TASK TO COMPLETE:
Repeat precisely the span of lines below that opens with the line containing "have := (ih (i + 1) (d + 1) L1).1" and closes with the line containing "have := (ih (i + 1) 0", both included.
++++++
-- pv_equiv track=rewrite | github.com/zandermoss/AmpliTools | dev/MathematicaTranslator.py | GetL1BracketPositions
-- ===== SOURCE A (Python) =====
-- def GetL1BracketPositions(mystring):
-- 	""" Here, we search through the string, looking for
-- 	matching pairs of square brackets ("Catalan style").
-- 	Each additional nesting takes us up a "nestlevel".
-- 	This function finds the positions of the pairs of
-- 	[,] brackets that cross into the first nesting level.
-- 	This function allows us to break up the tensor expression.
-- 	"""
-- 	L1=[]
-- 	myL1=[]
-- 	nestlevel=0
-- 	for i,c in enumerate(mystring):
-- 		if c=='[':
-- 			if nestlevel==0:
-- 				myL1.append(i)
-- 			nestlevel+=1
-- 		elif c==']':
-- 			nestlevel-=1
-- 			if nestlevel==0:
-- 				myL1.append(i)
-- 				L1.append(myL1)
-- 				myL1=[]
-- 	return L1
-- ===== SOURCE B (Python) =====
-- def GetL1BracketPositions(mystring):
--     # Two-pass table decomposition: first compute the nesting depth just
--     # before each character, then pair up level-0 opens with level-1 closes.
--     levels = []
--     depth = 0
--     for c in mystring:
--         levels.append(depth)
--         if c == '[':
--             depth += 1
--         elif c == ']':
--             depth -= 1
--     opens = [i for i, (c, l) in enumerate(zip(mystring, levels)) if c == '[' and l == 0]
--     closes = [i for i, (c, l) in enumerate(zip(mystring, levels)) if c == ']' and l == 1]
--     return [[o, c] for o, c in zip(opens, closes)]
-- ===== Notes on version B (the rewrite author's own statement) =====
-- stated objective: alternative
-- what changed: Replaces A's single stateful counter loop (pending-pair list mutated in place) by a two-pass table decomposition: first build the nesting-depth-before-each-character table, then pair the depth-0 open-bracket positions with the depth-1 close-bracket positions by zipping the two filtered index lists.
import Mathlib
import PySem

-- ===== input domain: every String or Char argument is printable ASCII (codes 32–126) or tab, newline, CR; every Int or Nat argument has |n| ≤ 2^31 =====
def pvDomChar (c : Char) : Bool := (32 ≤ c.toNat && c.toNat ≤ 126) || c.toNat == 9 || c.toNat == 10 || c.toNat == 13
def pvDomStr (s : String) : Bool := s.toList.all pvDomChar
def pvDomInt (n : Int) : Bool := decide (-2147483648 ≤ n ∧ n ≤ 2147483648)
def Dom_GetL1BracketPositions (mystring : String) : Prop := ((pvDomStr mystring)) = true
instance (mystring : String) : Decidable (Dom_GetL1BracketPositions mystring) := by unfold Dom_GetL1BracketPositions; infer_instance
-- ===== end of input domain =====

-- B replaces A's single stateful counter loop by a two-pass table decomposition
-- (depth table, then pair level-0 opens with level-1 closes); objective: alternative.

-- ===== PORT A =====
-- one loop step of A: state (L1, myL1, nestlevel), item (i, c)
def pvStepA (st : List (List Int) × List Int × Int) (ic : Int × Char) :
    List (List Int) × List Int × Int :=
  if ic.2 = '[' then
    (st.1, (if st.2.2 = 0 then st.2.1 ++ [ic.1] else st.2.1), st.2.2 + 1)
  else if ic.2 = ']' then
    if st.2.2 - 1 = 0 then (st.1 ++ [st.2.1 ++ [ic.1]], [], st.2.2 - 1)
    else (st.1, st.2.1, st.2.2 - 1)
  else st

def GetL1BracketPositions (mystring : String) : List (List Int) :=
  ((PySem.List.enumerate mystring.toList 0).foldl pvStepA ([], [], 0)).1

-- ===== PORT B =====
-- one step of Source B's first loop: append current depth, then update it
def pvStepB (st : List Int × Int) (c : Char) : List Int × Int :=
  (st.1 ++ [st.2], if c = '[' then st.2 + 1 else if c = ']' then st.2 - 1 else st.2)

def GetL1BracketPositions_alt (mystring : String) : List (List Int) :=
  let cs := mystring.toList
  let levels := (cs.foldl pvStepB ([], 0)).1
  let opens := ((PySem.List.enumerate (cs.zip levels) 0).filter
      (fun x => x.2.1 == '[' && x.2.2 == 0)).map (·.1)
  let closes := ((PySem.List.enumerate (cs.zip levels) 0).filter
      (fun x => x.2.1 == ']' && x.2.2 == 1)).map (·.1)
  (opens.zip closes).map (fun oc => [oc.1, oc.2])

-- ===== PRECONDITION & SPEC =====
def Spec_GetL1BracketPositions (mystring : String) (out : List (List Int)) : Prop := out = GetL1BracketPositions_alt mystring
instance (mystring : String) (out : List (List Int)) : Decidable (Spec_GetL1BracketPositions mystring out) := by unfold Spec_GetL1BracketPositions; infer_instance

-- ===== CLAIM (what is proved, stated in full; the proofs are below) =====
def Claim_equal_GetL1BracketPositions : Prop := ∀ (mystring : String), Dom_GetL1BracketPositions mystring → Spec_GetL1BracketPositions mystring (GetL1BracketPositions mystring)

-- ===== LEMMAS AND PROOFS =====

-- depth update for one character
def pvStep (d : Int) (c : Char) : Int :=
  if c = '[' then d + 1 else if c = ']' then d - 1 else d

-- recursive characterisation of B's depth table
def pvLevels : List Char → Int → List Int
  | [], _ => []
  | c :: t, d => d :: pvLevels t (pvStep d c)

lemma pvLevels_foldl (cs : List Char) : ∀ (acc : List Int) (d : Int),
    (cs.foldl pvStepB (acc, d)).1 = acc ++ pvLevels cs d := by
  induction cs with
  | nil => simp [pvLevels]
  | cons c t ih =>
      intro acc d
      simp [List.foldl, pvStepB, pvLevels, ih, pvStep]

-- recursive characterisations of B's two filtered index lists
def pvOpens : List Char → Int → Int → List Int
  | [], _, _ => []
  | c :: t, i, d =>
      (if c = '[' ∧ d = 0 then [i] else []) ++ pvOpens t (i + 1) (pvStep d c)

def pvCloses : List Char → Int → Int → List Int
  | [], _, _ => []
  | c :: t, i, d =>
      (if c = ']' ∧ d = 1 then [i] else []) ++ pvCloses t (i + 1) (pvStep d c)

lemma pvOpens_char (cs : List Char) : ∀ (i d : Int),
    (((PySem.List.enumerate (cs.zip (pvLevels cs d)) i).filter
        (fun x => x.2.1 == '[' && x.2.2 == 0)).map (·.1)) = pvOpens cs i d := by
  induction cs with
  | nil => simp [pvLevels, pvOpens]
  | cons c t ih =>
      intro i d
      simp only [pvLevels, List.zip_cons_cons, PySem.List.enumerate_cons, List.filter_cons]
      by_cases h : c = '[' ∧ d = 0
      · simp [pvOpens, h, ih]
      · have : ¬ (c == '[' && d == 0) = true := by
          simpa [decide_eq_true_eq] using h
        simp [pvOpens, this, h, ih]

lemma pvCloses_char (cs : List Char) : ∀ (i d : Int),
    (((PySem.List.enumerate (cs.zip (pvLevels cs d)) i).filter
        (fun x => x.2.1 == ']' && x.2.2 == 1)).map (·.1)) = pvCloses cs i d := by
  induction cs with
  | nil => simp [pvLevels, pvCloses]
  | cons c t ih =>
      intro i d
      simp only [pvLevels, List.zip_cons_cons, PySem.List.enumerate_cons, List.filter_cons]
      by_cases h : c = ']' ∧ d = 1
      · simp [pvCloses, h, ih]
      · have : ¬ (c == ']' && d == 1) = true := by
          simpa [decide_eq_true_eq] using h
        simp [pvCloses, this, h, ih]

def pvPairs (o c : List Int) : List (List Int) :=
  (o.zip c).map (fun oc => [oc.1, oc.2])

lemma alt_char (s : String) :
    GetL1BracketPositions_alt s =
      pvPairs (pvOpens s.toList 0 0) (pvCloses s.toList 0 0) := by
  have hl : ((s.toList.foldl pvStepB ([], 0)).1) = pvLevels s.toList 0 := by
    simpa using pvLevels_foldl s.toList [] 0
  simp only [GetL1BracketPositions_alt, hl, pvOpens_char, pvCloses_char, pvPairs]

-- the mutual invariant of A's loop: with depth ≤ 0 the pending list is empty,
-- with depth ≥ 1 it holds exactly the one pending level-0 open position
lemma loopA_main (cs : List Char) : ∀ (i d : Int) (L1 : List (List Int)),
    (d ≤ 0 →
      ((PySem.List.enumerate cs i).foldl pvStepA (L1, [], d)).1 =
        L1 ++ pvPairs (pvOpens cs i d) (pvCloses cs i d))
    ∧ (∀ o : Int, 1 ≤ d →
      ((PySem.List.enumerate cs i).foldl pvStepA (L1, [o], d)).1 =
        L1 ++ pvPairs (o :: pvOpens cs i d) (pvCloses cs i d)) := by
  induction cs with
  | nil => intro i d L1; simp [PySem.List.enumerate_nil, pvOpens, pvCloses, pvPairs]
  | cons c t ih =>
      intro i d L1
      constructor
      · intro hd
        simp only [PySem.List.enumerate_cons, List.foldl_cons]
        by_cases hc : c = '['
        · by_cases hd0 : d = 0
          · subst hd0
            have := (ih (i + 1) 1 L1).2 i (le_refl 1)
            simp only [pvStepA, hc] at *
            simpa [pvOpens, pvCloses, hc, pvStep] using this
          · have hd1 : d + 1 ≤ 0 := by
              rcases lt_or_eq_of_le hd with h | h
              · omega
              · omega
            have := (ih (i + 1) (d + 1) L1).1 hd1
            simp only [pvStepA, hc, if_neg hd0]
            simpa [pvOpens, pvCloses, hc, hd0, pvStep] using this
        · by_cases hc2 : c = ']'
          · have hne : d - 1 ≠ 0 := by omega
            have := (ih (i + 1) (d - 1) L1).1 (by omega)
            simp only [pvStepA, hc2, if_neg hne]
            have hd1 : ¬ (d = 1) := by omega
            simpa [pvOpens, pvCloses, hc, hc2, hd1, pvStep] using this
          · have := (ih (i + 1) d L1).1 hd
            simp only [pvStepA, if_neg hc, if_neg hc2]
            simpa [pvOpens, pvCloses, hc, hc2, pvStep] using this
      · intro o hd
        simp only [PySem.List.enumerate_cons, List.foldl_cons]
        by_cases hc : c = '['
        · have hd0 : ¬ (d = 0) := by omega
          have := (ih (i + 1) (d + 1) L1).2 o (by omega)
          simp only [pvStepA, hc, if_neg hd0]
          simpa [pvOpens, pvCloses, hc, hd0, pvStep] using this
        · by_cases hc2 : c = ']'
          · by_cases hd1 : d = 1
            · subst hd1
              have := (ih (i + 1) 0 (L1 ++ [[o, i]])).1 (le_refl 0)
              simp only [pvStepA, hc2]
              norm_num
              simpa [pvOpens, pvCloses, hc, hc2, pvStep, pvPairs] using this
            · have hne : d - 1 ≠ 0 := by omega
              have := (ih (i + 1) (d - 1) L1).2 o (by omega)
              simp only [pvStepA, hc2, if_neg hne]
              simpa [pvOpens, pvCloses, hc, hc2, hd1, pvStep] using this
          · have := (ih (i + 1) d L1).2 o hd
            simp only [pvStepA, if_neg hc, if_neg hc2]
            simpa [pvOpens, pvCloses, hc, hc2, pvStep] using this

-- ===== VERDICT (by name: the statement is the Claim_ definition above) =====
theorem GetL1BracketPositions_spec : Claim_equal_GetL1BracketPositions := by
  intro s _
  unfold Spec_GetL1BracketPositions
  have hA := (loopA_main s.toList 0 0 []).1 (le_refl 0)
  simp only [GetL1BracketPositions, hA, alt_char, List.nil_append]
++++++
OUTPUT OF THE TASK:
            have := (ih (i + 1) (d + 1) L1).1 hd1
            simp only [pvStepA, hc, if_neg hd0]
            simpa [pvOpens, pvCloses, hc, hd0, pvStep] using this
        · by_cases hc2 : c = ']'
          · have hne : d - 1 ≠ 0 := by omega
            have := (ih (i + 1) (d - 1) L1).1 (by omega)
            simp only [pvStepA, hc2, if_neg hne]
            have hd1 : ¬ (d = 1) := by omega
            simpa [pvOpens, pvCloses, hc, hc2, hd1, pvStep] using this
          · have := (ih (i + 1) d L1).1 hd
            simp only [pvStepA, if_neg hc, if_neg hc2]
            simpa [pvOpens, pvCloses, hc, hc2, pvStep] using this
      · intro o hd
        simp only [PySem.List.enumerate_cons, List.foldl_cons]
        by_cases hc : c = '['
        · have hd0 : ¬ (d = 0) := by omega
          have := (ih (i + 1) (d + 1) L1).2 o (by omega)
          simp only [pvStepA, hc, if_neg hd0]
          simpa [pvOpens, pvCloses, hc, hd0, pvStep] using this
        · by_cases hc2 : c = ']'
          · by_cases hd1 : d = 1
            · subst hd1
              have := (ih (i + 1) 0 (L1 ++ [[o, i]])).1 (le_refl 0)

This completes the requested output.